30 per cent income rise for average Singaporeans over next 10 years

19 Jul 2010

Date: 19 July 2010

Parliamentary Question for Oral Answer converted to Written Answer by Mdm Ho Geok Choo:

To ask the Minister for Finance whether he will elaborate on his recent statement of a Singapore being an economy with top quality skills that will raise incomes for average Singaporeans by 30% in the next 10 years, from a median wage of $2,400 to $3,100.

Reply by Finance Minister Tharman Shanmugaratnam:

1. The recent statement that Singapore should work towards an increase in the median wage by 30% in real terms over the next 10 years, reflects the goal of growing productivity by about the same quantum over the period.

2. A sustained and broad-based rise in wages can only be achieved if we grow overall productivity. The Government had adopted the goal of growing productivity by 2 to 3 % per year over the next decade, or about 30% cumulatively, following the recommendations of the Economic Strategies Committee.

3. As discussed in Parliament during the Budget debate, 2 to 3% productivity growth is more than double the 1% growth Singapore achieved in the last 10 years, and is also a major challenge for any economy at our level of development. It can only be achieved through the concerted efforts of employers, workers and Government - to upgrade skills and re-design jobs, seek new opportunities for companies to grow, and restructure the economy.  The Government's strong support for this shift in the economy was set out in the Budget.
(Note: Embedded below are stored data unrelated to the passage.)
-- the tail of A's formatted output, from position 1 on
def pvTail : (String × (Int × Int × String)) → List (String × (Int × Int × String)) → String
  | x, [] => pvPiece x ++ "]"
  | x, y :: rest => pvPiece x ++ ", " ++ pvTail y rest

theorem pvGetDAppend : ∀ (pre : List (String × (Int × Int × String))) (x : String × (Int × Int × String)) (rest : List (String × (Int × Int × String))),
    (pre ++ x :: rest).getD pre.length pvD0 = x := by
  intro pre
  induction pre with
  | nil => intro x rest; simp
  | cons p pre ih => intro x rest; simpa using ih x rest

theorem pvFold : ∀ (rest pre : List (String × (Int × Int × String))) (x : String × (Int × Int × String)) (acc : String),
    1 ≤ pre.length →
    (List.range' pre.length (rest.length + 1)).foldl (pvLoopBody (pre ++ x :: rest)) acc
      = acc ++ pvTail x rest := by
  intro rest
  induction rest with
  | nil =>
    intro pre x acc hp
    have h0 : pre.length ≠ 0 := by omega
    simp only [List.length_nil, Nat.zero_add, List.range'_one, List.foldl_cons, List.foldl_nil]
    simp only [pvLoopBody, if_neg h0, pvGetDAppend]
    rw [if_pos (show pre.length = (pre ++ [x]).length - 1 by simp)]
    rw [← String.toList_inj]
    simp [pvTail, pvPiece]
  | cons y rest ih =>
    intro pre x acc hp
    have hsplit : List.range' pre.length ((y :: rest).length + 1)
        = pre.length :: List.range' (pre.length + 1) (rest.length + 1) := by
      simp [List.range'_succ]
    rw [hsplit, List.foldl_cons]
    have h0 : pre.length ≠ 0 := by omega
    have hne : pre.length ≠ (pre ++ x :: y :: rest).length - 1 := by simp
    have hstep : pvLoopBody (pre ++ x :: y :: rest) acc pre.length
        = acc ++ (pvPiece x ++ ", ") := by
      simp only [pvLoopBody, if_neg h0, if_neg hne, pvGetDAppend]
      rw [← String.toList_inj]
      simp [pvPiece]
    have hre : pre ++ x :: y :: rest = (pre ++ [x]) ++ y :: rest := by simp
    have hlen : pre.length + 1 = (pre ++ [x]).length := by simp
    rw [hstep, hre, hlen, ih (pre ++ [x]) y (acc ++ (pvPiece x ++ ", ")) (by simp)]
    rw [← String.toList_inj]
    simp [pvTail]

theorem pvTailJoin : ∀ (x : String × (Int × Int × String)) (l : List (String × (Int × Int × String))),
    pvTail x l = PySem.Str.join ", " ((x :: l).map pvPiece) ++ "]" := by
  intro x l
  induction l generalizing x with
  | nil => simp [pvTail, pvJoinSingle]
  | cons y rest ih =>
    show pvPiece x ++ ", " ++ pvTail y rest = _
    rw [ih y]
    simp only [List.map_cons]
    rw [pvJoinCons]
    rw [← String.toList_inj]
    simp

-- the formatting halves agree on every (already sorted) list
theorem pvFmt (ys : List (String × (Int × Int × String))) :
    (if ys.length = 1 then
      "[" ++ "<" ++ (ys.getD 0 pvD0).1 ++ ":" ++ "(" ++ PySem.Int.toStr (ys.getD 0 pvD0).2.1 ++ ", " ++ PySem.Int.toStr (ys.getD 0 pvD0).2.2.1 ++ ")" ++ "-" ++ (ys.getD 0 pvD0).2.2.2 ++ ">" ++ "]"
    else (List.range ys.length).foldl (pvLoopBody ys) "")
    = (if ys.length = 0 then "" else "[" ++ PySem.Str.join ", " (ys.map pvPiece) ++ "]") := by
  match ys with
  | [] => simp
  | [a] =>
    rw [if_pos (show ([a] : List (String × (Int × Int × String))).length = 1 by simp),
        if_neg (show ¬ ([a] : List (String × (Int × Int × String))).length = 0 by simp)]
    simp only [List.map_cons, List.map_nil, pvJoinSingle, List.getD_cons_zero]
    rw [← String.toList_inj]
    simp [pvPiece]
  | a :: b :: l =>
    rw [if_neg (by simp), if_neg (by simp)]
    have hrange : List.range (a :: b :: l).length = 0 :: List.range' 1 (l.length + 1) := by
      simp [List.range_eq_range', List.range'_succ]
    rw [hrange, List.foldl_cons]
    have hstep : pvLoopBody (a :: b :: l) "" 0 = "[" ++ (pvPiece a ++ ", ") := by
      simp only [pvLoopBody, List.getD_cons_zero]
      rw [← String.toList_inj]
      simp [pvPiece]
    have hfold := pvFold l [a] b ("[" ++ (pvPiece a ++ ", ")) (by simp)
    simp only [List.cons_append, List.nil_append, List.length_cons, List.length_nil,
      Nat.zero_add] at hfold
    rw [hstep, hfold]
    rw [pvTailJoin b l]
    simp only [List.map_cons]
    rw [pvJoinCons]
    rw [← String.toList_inj]
    simp

-- ===== VERDICT (by name: the statement is the Claim_ definition above) =====
theorem resposta_string_spec : Claim_equal_resposta_string := by
  intro res _
  show resposta_string res = resposta_string_alt res
  simp only [resposta_string, resposta_string_alt, pvSortEq]
  exact pvFmt (PySem.List.sorted res pvKey false)
-- pv_equiv track=rewrite | github.com/Kibet-g/PassResume | backend/enhanced_ai_job_matcher.py | _identify_skill_sections
-- ===== SOURCE A (Python) =====
-- from typing import Dict, List, Tuple, Optional, Any
--
-- def _identify_skill_sections(text: str) -> List[str]:
--     """Identify sections of text that likely contain skills"""
--     sections = []
--     lines = text.split('\n')
--
--     skill_section_headers = [
--         'skills', 'technical skills', 'technologies', 'tools',
--         'programming languages', 'software', 'expertise'
--     ]
--
--     in_skill_section = False
--     current_section = []
--
--     for line in lines:
--         line_lower = line.lower().strip()
--
--         # Check if this line is a skill section header
--         if any(header in line_lower for header in skill_section_headers):
--             if current_section:
--                 sections.append('\n'.join(current_section))
--             current_section = [line]
--             in_skill_section = True
--         elif in_skill_section:
--             if line.strip() == '' or line_lower.startswith(('experience', 'education', 'work')):
--                 # End of skill section
--                 if current_section:
--                     sections.append('\n'.join(current_section))
--                 current_section = []
--                 in_skill_section = False
--             else:
--                 current_section.append(line)
--
--     if current_section:
--         sections.append('\n'.join(current_section))
--
--     return sections
-- ===== SOURCE B (Python) =====
-- def _identify_skill_sections(text: str) -> list:
--     """Two-level scan: seek a header line, then collect its section until a break."""
--     headers = ['skills', 'technical skills', 'technologies', 'tools',
--                'programming languages', 'software', 'expertise']
--
--     def is_header(line):
--         ll = line.lower().strip()
--         return any(h in ll for h in headers)
--
--     def is_break(line):
--         ll = line.lower().strip()
--         return line.strip() == '' or ll.startswith(('experience', 'education', 'work'))
--
--     lines = text.split('\n')
--     n = len(lines)
--     sections = []
--     i = 0
--     while i < n:
--         if not is_header(lines[i]):
--             i += 1
--             continue
--         j = i + 1
--         while j < n and not is_header(lines[j]) and not is_break(lines[j]):
--             j += 1
--         sections.append('\n'.join(lines[i:j]))
--         if j < n and not is_header(lines[j]):
--             j += 1  # consume the blank/terminator line
--         i = j
--     return sections
-- ===== Notes on version B (the rewrite author's own statement) =====
-- stated objective: alternative
-- what changed: Replaces A's single flag-driven state-machine loop (in_skill_section flag plus current_section accumulator, flushed at headers/breaks and at EOF) with a two-level scan: an outer loop seeks the next header line, an inner loop collects the whole section up to the next header/blank/terminator line, the section is joined and emitted in one place, and a break line is consumed before re-seeking.
import Mathlib
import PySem

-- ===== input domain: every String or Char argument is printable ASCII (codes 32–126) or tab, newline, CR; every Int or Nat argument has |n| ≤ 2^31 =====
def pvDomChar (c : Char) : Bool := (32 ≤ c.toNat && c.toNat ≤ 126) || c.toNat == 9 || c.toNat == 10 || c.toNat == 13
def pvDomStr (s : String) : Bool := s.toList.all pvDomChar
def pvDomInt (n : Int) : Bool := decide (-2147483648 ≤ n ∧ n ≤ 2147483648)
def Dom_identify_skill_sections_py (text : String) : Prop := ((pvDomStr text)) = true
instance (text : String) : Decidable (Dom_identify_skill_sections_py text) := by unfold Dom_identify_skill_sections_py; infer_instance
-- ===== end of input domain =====

-- B replaces A's flag-driven state machine by a two-level scan (seek a header line, then
-- collect its whole section in an inner loop); alternative decomposition, same cost.

-- ===== PORT A =====
-- Shared line tests (both Pythons compute the identical per-line conditions)
def pvHeaders : List String :=
  ["skills", "technical skills", "technologies", "tools",
   "programming languages", "software", "expertise"]

-- 'any(header in line.lower().strip() for header in skill_section_headers)'
def pvIsHeader (line : String) : Bool :=
  pvHeaders.any (fun h => PySem.Str.isIn h (PySem.Str.strip (PySem.Str.lower line)))

-- "line.strip() == '' or line.lower().strip().startswith(('experience','education','work'))"
def pvIsBreak (line : String) : Bool :=
  let ll := PySem.Str.strip (PySem.Str.lower line)
  (PySem.Str.strip line == "") || PySem.Str.startswith ll "experience" ||
    PySem.Str.startswith ll "education" || PySem.Str.startswith ll "work"

-- text.split('\n')  (separator is nonempty, so split? always returns a value)
def pvLines (text : String) : List String :=
  (PySem.Str.split? text "\n").getD []

-- A's loop body: state = (sections, current_section, in_skill_section)
def pvStepA (st : List String × List String × Bool) (line : String) :
    List String × List String × Bool :=
  match st with
  | (secs, cur, inSec) =>
    if pvIsHeader line then
      ((if cur.isEmpty then secs else secs ++ [PySem.Str.join "\n" cur]), [line], true)
    else if inSec then
      if pvIsBreak line then
        ((if cur.isEmpty then secs else secs ++ [PySem.Str.join "\n" cur]), [], false)
      else (secs, cur ++ [line], true)
    else (secs, cur, inSec)

def identify_skill_sections_py (text : String) : List String :=
  let st := (pvLines text).foldl pvStepA ([], [], false)
  if st.2.1.isEmpty then st.1 else st.1 ++ [PySem.Str.join "\n" st.2.1]

-- ===== PORT B =====
-- inner loop: collect body lines until a header/break line (or end); returns (body, rest)
def pvCollect : List String → List String × List String
  | [] => ([], [])
  | l :: ls =>
    if pvIsHeader l || pvIsBreak l then ([], l :: ls)
    else
      let p := pvCollect ls
      (l :: p.1, p.2)

-- "if j < n and not is_header(lines[j]): j += 1" — consume the blank/terminator line
def pvConsume : List String → List String
  | [] => []
  | r :: rs => if pvIsHeader r then r :: rs else rs

theorem pvCollect_len : ∀ ls : List String, (pvCollect ls).2.length ≤ ls.length := by
  intro ls
  induction ls with
  | nil => simp [pvCollect]
  | cons l ls ih =>
    simp only [pvCollect]
    split
    · simp
    · simpa using Nat.le_succ_of_le ih

theorem pvConsume_len : ∀ ls : List String, (pvConsume ls).length ≤ ls.length := by
  intro ls
  cases ls with
  | nil => simp [pvConsume]
  | cons r rs => simp only [pvConsume]; split <;> simp

-- outer loop: advance to the next header line, emit its section, consume a break line
def pvSeek : List String → List String
  | [] => []
  | l :: ls =>
    if pvIsHeader l then
      PySem.Str.join "\n" (l :: (pvCollect ls).1) :: pvSeek (pvConsume (pvCollect ls).2)
    else pvSeek ls
termination_by ls => ls.length
decreasing_by
  · have h1 := pvConsume_len (pvCollect ls).2
    have h2 := pvCollect_len ls
    simp only [List.length_cons]
    omega
  · simp

def identify_skill_sections_py_alt (text : String) : List String :=
  pvSeek (pvLines text)

-- ===== PRECONDITION & SPEC =====
def Spec_identify_skill_sections_py (text : String) (out : List String) : Prop := out = identify_skill_sections_py_alt text
instance (text : String) (out : List String) : Decidable (Spec_identify_skill_sections_py text out) := by unfold Spec_identify_skill_sections_py; infer_instance

-- ===== CLAIM (what is proved, stated in full; the proofs are below) =====
def Claim_equal_identify_skill_sections_py : Prop := ∀ (text : String), Dom_identify_skill_sections_py text → Spec_identify_skill_sections_py text (identify_skill_sections_py text)

-- ===== LEMMAS AND PROOFS =====

-- run A's loop from a given state and apply the final flush
def pvRunA (ls : List String) (st : List String × List String × Bool) : List String :=
  let r := ls.foldl pvStepA st
  if r.2.1.isEmpty then r.1 else r.1 ++ [PySem.Str.join "\n" r.2.1]

theorem pvRunA_cons (l : String) (ls : List String) (st : List String × List String × Bool) :
    pvRunA (l :: ls) st = pvRunA ls (pvStepA st l) := by
  unfold pvRunA
  rw [List.foldl_cons]

-- the loop invariant: A's run from the two reachable state shapes equals B's scan
theorem pvMain : ∀ ls : List String,
    (∀ secs, pvRunA ls (secs, [], false) = secs ++ pvSeek ls) ∧
    (∀ secs cur, cur ≠ [] →
      pvRunA ls (secs, cur, true) =
        secs ++ PySem.Str.join "\n" (cur ++ (pvCollect ls).1) ::
          pvSeek (pvConsume (pvCollect ls).2)) := by
  intro ls
  induction ls with
  | nil =>
    constructor
    · intro secs; simp [pvRunA, pvSeek]
    · intro secs cur hcur
      simp [pvRunA, pvCollect, pvConsume, pvSeek, List.isEmpty_eq_false_iff.mpr hcur]
  | cons l ls ih =>
    constructor
    · intro secs
      by_cases hh : pvIsHeader l
      · have hstep : pvStepA (secs, [], false) l = (secs, [l], true) := by
          simp [pvStepA, hh]
        rw [pvRunA_cons, hstep, ih.2 secs [l] (by simp), pvSeek]
        simp [hh]
      · have hstep : pvStepA (secs, [], false) l = (secs, [], false) := by
          simp [pvStepA, hh]
        rw [pvRunA_cons, hstep, ih.1 secs, pvSeek]
        simp [hh]
    · intro secs cur hcur
      by_cases hh : pvIsHeader l
      · have hstep : pvStepA (secs, cur, true) l
            = (secs ++ [PySem.Str.join "\n" cur], [l], true) := by
          simp [pvStepA, hh, List.isEmpty_eq_false_iff.mpr hcur]
        rw [pvRunA_cons, hstep, ih.2 (secs ++ [PySem.Str.join "\n" cur]) [l] (by simp)]
        have hcoll : pvCollect (l :: ls) = ([], l :: ls) := by
          simp [pvCollect, hh]
        rw [hcoll]
        have hcons : pvConsume (l :: ls) = l :: ls := by simp [pvConsume, hh]
        rw [hcons, pvSeek]
        simp [hh]
      · by_cases hb : pvIsBreak l
        · have hstep : pvStepA (secs, cur, true) l
              = (secs ++ [PySem.Str.join "\n" cur], [], false) := by
            simp [pvStepA, hh, hb, List.isEmpty_eq_false_iff.mpr hcur]
          rw [pvRunA_cons, hstep, ih.1 (secs ++ [PySem.Str.join "\n" cur])]
          have hcoll : pvCollect (l :: ls) = ([], l :: ls) := by
            simp [pvCollect, hh, hb]
          rw [hcoll]
          have hcons : pvConsume (l :: ls) = ls := by simp [pvConsume, hh]
          rw [hcons]
          simp
        · have hstep : pvStepA (secs, cur, true) l = (secs, cur ++ [l], true) := by
            simp [pvStepA, hh, hb]
          rw [pvRunA_cons, hstep, ih.2 secs (cur ++ [l]) (by simp)]
          have hcoll : pvCollect (l :: ls)
              = (l :: (pvCollect ls).1, (pvCollect ls).2) := by
            simp [pvCollect, hh, hb]
          rw [hcoll]
          simp

-- ===== VERDICT (by name: the statement is the Claim_ definition above) =====
theorem identify_skill_sections_py_spec : Claim_equal_identify_skill_sections_py := by
  intro text _
  unfold Spec_identify_skill_sections_py identify_skill_sections_py identify_skill_sections_py_alt
  have := (pvMain (pvLines text)).1 []
  simpa [pvRunA] using this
4. By working towards a significant increase in the median wage, ie for the 50th percentile, we are focusing on a broad-based increase in incomes and standards of living of Singaporeans - not just those in the higher income brackets. This is also why the measures we are undertaking to raise skills and productivity are targeted at every segment of the workforce.

5. The median wage in 2009 was $2,420 per month. Achieving 30% growth in wages discounted for inflation, will take this to about $3,100 in 10 years. Including inflation, assumed at 2% per year, the median wage in nominal terms would reach about $3,800.

6. This will imply significantly higher growth of median wages compared to the last decade. The median wage grew by 1.4% per year in real terms over the last 10 years (1999 to 2009), or by a cumulative 15% over the period (discounted for inflation).